Records provided:
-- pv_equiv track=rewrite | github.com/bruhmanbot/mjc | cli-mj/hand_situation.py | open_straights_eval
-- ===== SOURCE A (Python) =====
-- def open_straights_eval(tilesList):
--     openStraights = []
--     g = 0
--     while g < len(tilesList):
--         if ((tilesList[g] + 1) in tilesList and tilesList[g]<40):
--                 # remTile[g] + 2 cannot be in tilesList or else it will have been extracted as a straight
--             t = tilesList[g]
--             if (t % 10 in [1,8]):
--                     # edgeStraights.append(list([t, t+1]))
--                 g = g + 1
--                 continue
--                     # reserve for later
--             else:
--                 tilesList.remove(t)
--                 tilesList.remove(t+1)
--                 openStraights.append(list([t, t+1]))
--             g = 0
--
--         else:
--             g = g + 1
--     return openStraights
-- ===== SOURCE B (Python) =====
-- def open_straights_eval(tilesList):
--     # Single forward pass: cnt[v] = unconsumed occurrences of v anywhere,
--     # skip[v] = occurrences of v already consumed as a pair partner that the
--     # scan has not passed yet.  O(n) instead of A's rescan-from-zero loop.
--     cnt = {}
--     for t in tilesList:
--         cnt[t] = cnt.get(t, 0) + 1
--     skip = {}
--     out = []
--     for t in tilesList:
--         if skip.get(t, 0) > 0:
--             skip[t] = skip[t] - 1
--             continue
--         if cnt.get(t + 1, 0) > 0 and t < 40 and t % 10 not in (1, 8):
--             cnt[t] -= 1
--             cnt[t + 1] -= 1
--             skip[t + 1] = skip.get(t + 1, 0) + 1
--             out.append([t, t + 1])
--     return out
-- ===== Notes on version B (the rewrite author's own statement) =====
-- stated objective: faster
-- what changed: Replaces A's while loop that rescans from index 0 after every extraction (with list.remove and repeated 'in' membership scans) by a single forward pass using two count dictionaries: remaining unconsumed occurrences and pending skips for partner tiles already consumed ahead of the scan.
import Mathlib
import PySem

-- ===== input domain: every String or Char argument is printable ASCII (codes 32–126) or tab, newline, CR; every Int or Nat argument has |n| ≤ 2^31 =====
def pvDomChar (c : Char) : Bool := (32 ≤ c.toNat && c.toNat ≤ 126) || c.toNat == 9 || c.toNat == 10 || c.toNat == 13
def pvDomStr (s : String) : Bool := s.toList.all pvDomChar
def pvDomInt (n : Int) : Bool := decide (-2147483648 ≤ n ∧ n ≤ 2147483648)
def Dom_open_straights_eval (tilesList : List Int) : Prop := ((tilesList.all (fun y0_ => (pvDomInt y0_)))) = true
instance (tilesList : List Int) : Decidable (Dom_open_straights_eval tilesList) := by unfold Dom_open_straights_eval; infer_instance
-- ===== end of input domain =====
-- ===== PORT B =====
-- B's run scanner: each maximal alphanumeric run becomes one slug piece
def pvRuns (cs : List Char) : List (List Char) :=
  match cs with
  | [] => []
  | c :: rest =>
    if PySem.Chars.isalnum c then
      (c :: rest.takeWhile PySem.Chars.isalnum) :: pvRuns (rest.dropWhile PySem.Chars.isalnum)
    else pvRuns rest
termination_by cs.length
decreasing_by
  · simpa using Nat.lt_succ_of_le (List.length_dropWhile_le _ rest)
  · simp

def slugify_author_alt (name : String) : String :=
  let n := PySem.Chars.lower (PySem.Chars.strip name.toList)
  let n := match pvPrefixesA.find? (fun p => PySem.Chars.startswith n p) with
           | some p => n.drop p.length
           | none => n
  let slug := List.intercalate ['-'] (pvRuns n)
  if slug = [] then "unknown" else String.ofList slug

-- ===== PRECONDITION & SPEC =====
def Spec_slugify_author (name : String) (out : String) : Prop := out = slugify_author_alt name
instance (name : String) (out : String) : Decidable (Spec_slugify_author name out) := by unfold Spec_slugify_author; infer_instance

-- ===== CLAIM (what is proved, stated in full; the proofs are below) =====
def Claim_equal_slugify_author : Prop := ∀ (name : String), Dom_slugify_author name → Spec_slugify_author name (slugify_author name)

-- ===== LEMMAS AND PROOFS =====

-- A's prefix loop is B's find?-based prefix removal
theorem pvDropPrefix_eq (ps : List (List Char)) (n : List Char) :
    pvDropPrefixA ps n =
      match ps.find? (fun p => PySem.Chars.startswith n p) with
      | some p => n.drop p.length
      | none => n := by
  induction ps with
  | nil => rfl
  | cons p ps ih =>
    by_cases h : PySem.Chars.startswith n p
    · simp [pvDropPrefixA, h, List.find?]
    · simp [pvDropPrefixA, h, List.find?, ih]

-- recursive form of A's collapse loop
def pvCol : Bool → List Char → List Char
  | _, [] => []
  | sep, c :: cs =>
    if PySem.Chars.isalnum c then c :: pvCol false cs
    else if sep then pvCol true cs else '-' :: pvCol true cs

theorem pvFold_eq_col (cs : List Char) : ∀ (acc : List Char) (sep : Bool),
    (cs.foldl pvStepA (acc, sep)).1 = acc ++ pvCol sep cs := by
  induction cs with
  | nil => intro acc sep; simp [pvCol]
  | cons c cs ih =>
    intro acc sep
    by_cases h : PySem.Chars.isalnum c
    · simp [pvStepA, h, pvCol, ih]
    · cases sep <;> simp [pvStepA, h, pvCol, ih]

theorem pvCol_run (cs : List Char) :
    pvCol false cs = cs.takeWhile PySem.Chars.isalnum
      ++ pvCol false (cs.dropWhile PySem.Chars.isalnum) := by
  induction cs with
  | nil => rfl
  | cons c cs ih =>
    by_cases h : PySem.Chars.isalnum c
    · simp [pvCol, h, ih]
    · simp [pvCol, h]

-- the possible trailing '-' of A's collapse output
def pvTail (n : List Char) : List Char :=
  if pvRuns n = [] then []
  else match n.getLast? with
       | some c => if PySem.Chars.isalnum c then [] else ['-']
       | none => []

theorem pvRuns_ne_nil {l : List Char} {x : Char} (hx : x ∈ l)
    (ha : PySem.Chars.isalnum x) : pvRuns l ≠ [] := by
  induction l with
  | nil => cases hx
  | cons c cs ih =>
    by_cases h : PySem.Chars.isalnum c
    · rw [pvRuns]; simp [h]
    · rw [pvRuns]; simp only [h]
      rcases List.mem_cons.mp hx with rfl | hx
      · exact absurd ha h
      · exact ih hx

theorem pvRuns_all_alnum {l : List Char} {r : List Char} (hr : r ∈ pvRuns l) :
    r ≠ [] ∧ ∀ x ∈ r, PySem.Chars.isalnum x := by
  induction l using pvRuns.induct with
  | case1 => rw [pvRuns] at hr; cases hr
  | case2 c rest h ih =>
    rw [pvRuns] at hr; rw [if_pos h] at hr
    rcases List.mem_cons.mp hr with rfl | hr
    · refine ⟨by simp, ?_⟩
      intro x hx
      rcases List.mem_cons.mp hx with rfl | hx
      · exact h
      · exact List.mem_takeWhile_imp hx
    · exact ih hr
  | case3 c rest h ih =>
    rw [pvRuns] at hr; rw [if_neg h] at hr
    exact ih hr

Requirement: Word for word, output the records that appear above.

Response below:
-- pv_equiv track=rewrite | github.com/bruhmanbot/mjc | cli-mj/hand_situation.py | open_straights_eval
-- ===== SOURCE A (Python) =====
-- def open_straights_eval(tilesList):
--     openStraights = []
--     g = 0
--     while g < len(tilesList):
--         if ((tilesList[g] + 1) in tilesList and tilesList[g]<40):
--                 # remTile[g] + 2 cannot be in tilesList or else it will have been extracted as a straight
--             t = tilesList[g]
--             if (t % 10 in [1,8]):
--                     # edgeStraights.append(list([t, t+1]))
--                 g = g + 1
--                 continue
--                     # reserve for later
--             else:
--                 tilesList.remove(t)
--                 tilesList.remove(t+1)
--                 openStraights.append(list([t, t+1]))
--             g = 0
--
--         else:
--             g = g + 1
--     return openStraights
-- ===== SOURCE B (Python) =====
-- def open_straights_eval(tilesList):
--     # Single forward pass: cnt[v] = unconsumed occurrences of v anywhere,
--     # skip[v] = occurrences of v already consumed as a pair partner that the
--     # scan has not passed yet.  O(n) instead of A's rescan-from-zero loop.
--     cnt = {}
--     for t in tilesList:
--         cnt[t] = cnt.get(t, 0) + 1
--     skip = {}
--     out = []
--     for t in tilesList:
--         if skip.get(t, 0) > 0:
--             skip[t] = skip[t] - 1
--             continue
--         if cnt.get(t + 1, 0) > 0 and t < 40 and t % 10 not in (1, 8):
--             cnt[t] -= 1
--             cnt[t + 1] -= 1
--             skip[t + 1] = skip.get(t + 1, 0) + 1
--             out.append([t, t + 1])
--     return out
-- ===== Notes on version B (the rewrite author's own statement) =====
-- stated objective: faster
-- what changed: Replaces A's while loop that rescans from index 0 after every extraction (with list.remove and repeated 'in' membership scans) by a single forward pass using two count dictionaries: remaining unconsumed occurrences and pending skips for partner tiles already consumed ahead of the scan.
import Mathlib
import PySem

-- ===== input domain: every String or Char argument is printable ASCII (codes 32–126) or tab, newline, CR; every Int or Nat argument has |n| ≤ 2^31 =====
def pvDomChar (c : Char) : Bool := (32 ≤ c.toNat && c.toNat ≤ 126) || c.toNat == 9 || c.toNat == 10 || c.toNat == 13
def pvDomStr (s : String) : Bool := s.toList.all pvDomChar
def pvDomInt (n : Int) : Bool := decide (-2147483648 ≤ n ∧ n ≤ 2147483648)
def Dom_open_straights_eval (tilesList : List Int) : Prop := ((tilesList.all (fun y0_ => (pvDomInt y0_)))) = true
instance (tilesList : List Int) : Decidable (Dom_open_straights_eval tilesList) := by unfold Dom_open_straights_eval; infer_instance
-- ===== end of input domain =====
-- ===== PORT B =====
-- B's run scanner: each maximal alphanumeric run becomes one slug piece
def pvRuns (cs : List Char) : List (List Char) :=
  match cs with
  | [] => []
  | c :: rest =>
    if PySem.Chars.isalnum c then
      (c :: rest.takeWhile PySem.Chars.isalnum) :: pvRuns (rest.dropWhile PySem.Chars.isalnum)
    else pvRuns rest
termination_by cs.length
decreasing_by
  · simpa using Nat.lt_succ_of_le (List.length_dropWhile_le _ rest)
  · simp

def slugify_author_alt (name : String) : String :=
  let n := PySem.Chars.lower (PySem.Chars.strip name.toList)
  let n := match pvPrefixesA.find? (fun p => PySem.Chars.startswith n p) with
           | some p => n.drop p.length
           | none => n
  let slug := List.intercalate ['-'] (pvRuns n)
  if slug = [] then "unknown" else String.ofList slug

-- ===== PRECONDITION & SPEC =====
def Spec_slugify_author (name : String) (out : String) : Prop := out = slugify_author_alt name
instance (name : String) (out : String) : Decidable (Spec_slugify_author name out) := by unfold Spec_slugify_author; infer_instance

-- ===== CLAIM (what is proved, stated in full; the proofs are below) =====
def Claim_equal_slugify_author : Prop := ∀ (name : String), Dom_slugify_author name → Spec_slugify_author name (slugify_author name)

-- ===== LEMMAS AND PROOFS =====

-- A's prefix loop is B's find?-based prefix removal
theorem pvDropPrefix_eq (ps : List (List Char)) (n : List Char) :
    pvDropPrefixA ps n =
      match ps.find? (fun p => PySem.Chars.startswith n p) with
      | some p => n.drop p.length
      | none => n := by
  induction ps with
  | nil => rfl
  | cons p ps ih =>
    by_cases h : PySem.Chars.startswith n p
    · simp [pvDropPrefixA, h, List.find?]
    · simp [pvDropPrefixA, h, List.find?, ih]

-- recursive form of A's collapse loop
def pvCol : Bool → List Char → List Char
  | _, [] => []
  | sep, c :: cs =>
    if PySem.Chars.isalnum c then c :: pvCol false cs
    else if sep then pvCol true cs else '-' :: pvCol true cs

theorem pvFold_eq_col (cs : List Char) : ∀ (acc : List Char) (sep : Bool),
    (cs.foldl pvStepA (acc, sep)).1 = acc ++ pvCol sep cs := by
  induction cs with
  | nil => intro acc sep; simp [pvCol]
  | cons c cs ih =>
    intro acc sep
    by_cases h : PySem.Chars.isalnum c
    · simp [pvStepA, h, pvCol, ih]
    · cases sep <;> simp [pvStepA, h, pvCol, ih]

theorem pvCol_run (cs : List Char) :
    pvCol false cs = cs.takeWhile PySem.Chars.isalnum
      ++ pvCol false (cs.dropWhile PySem.Chars.isalnum) := by
  induction cs with
  | nil => rfl
  | cons c cs ih =>
    by_cases h : PySem.Chars.isalnum c
    · simp [pvCol, h, ih]
    · simp [pvCol, h]

-- the possible trailing '-' of A's collapse output
def pvTail (n : List Char) : List Char :=
  if pvRuns n = [] then []
  else match n.getLast? with
       | some c => if PySem.Chars.isalnum c then [] else ['-']
       | none => []

theorem pvRuns_ne_nil {l : List Char} {x : Char} (hx : x ∈ l)
    (ha : PySem.Chars.isalnum x) : pvRuns l ≠ [] := by
  induction l with
  | nil => cases hx
  | cons c cs ih =>
    by_cases h : PySem.Chars.isalnum c
    · rw [pvRuns]; simp [h]
    · rw [pvRuns]; simp only [h]
      rcases List.mem_cons.mp hx with rfl | hx
      · exact absurd ha h
      · exact ih hx

theorem pvRuns_all_alnum {l : List Char} {r : List Char} (hr : r ∈ pvRuns l) :
    r ≠ [] ∧ ∀ x ∈ r, PySem.Chars.isalnum x := by
  induction l using pvRuns.induct with
  | case1 => rw [pvRuns] at hr; cases hr
  | case2 c rest h ih =>
    rw [pvRuns] at hr; rw [if_pos h] at hr
    rcases List.mem_cons.mp hr with rfl | hr
    · refine ⟨by simp, ?_⟩
      intro x hx
      rcases List.mem_cons.mp hx with rfl | hx
      · exact h
      · exact List.mem_takeWhile_imp hx
    · exact ih hr
  | case3 c rest h ih =>
    rw [pvRuns] at hr; rw [if_neg h] at hr
    exact ih hr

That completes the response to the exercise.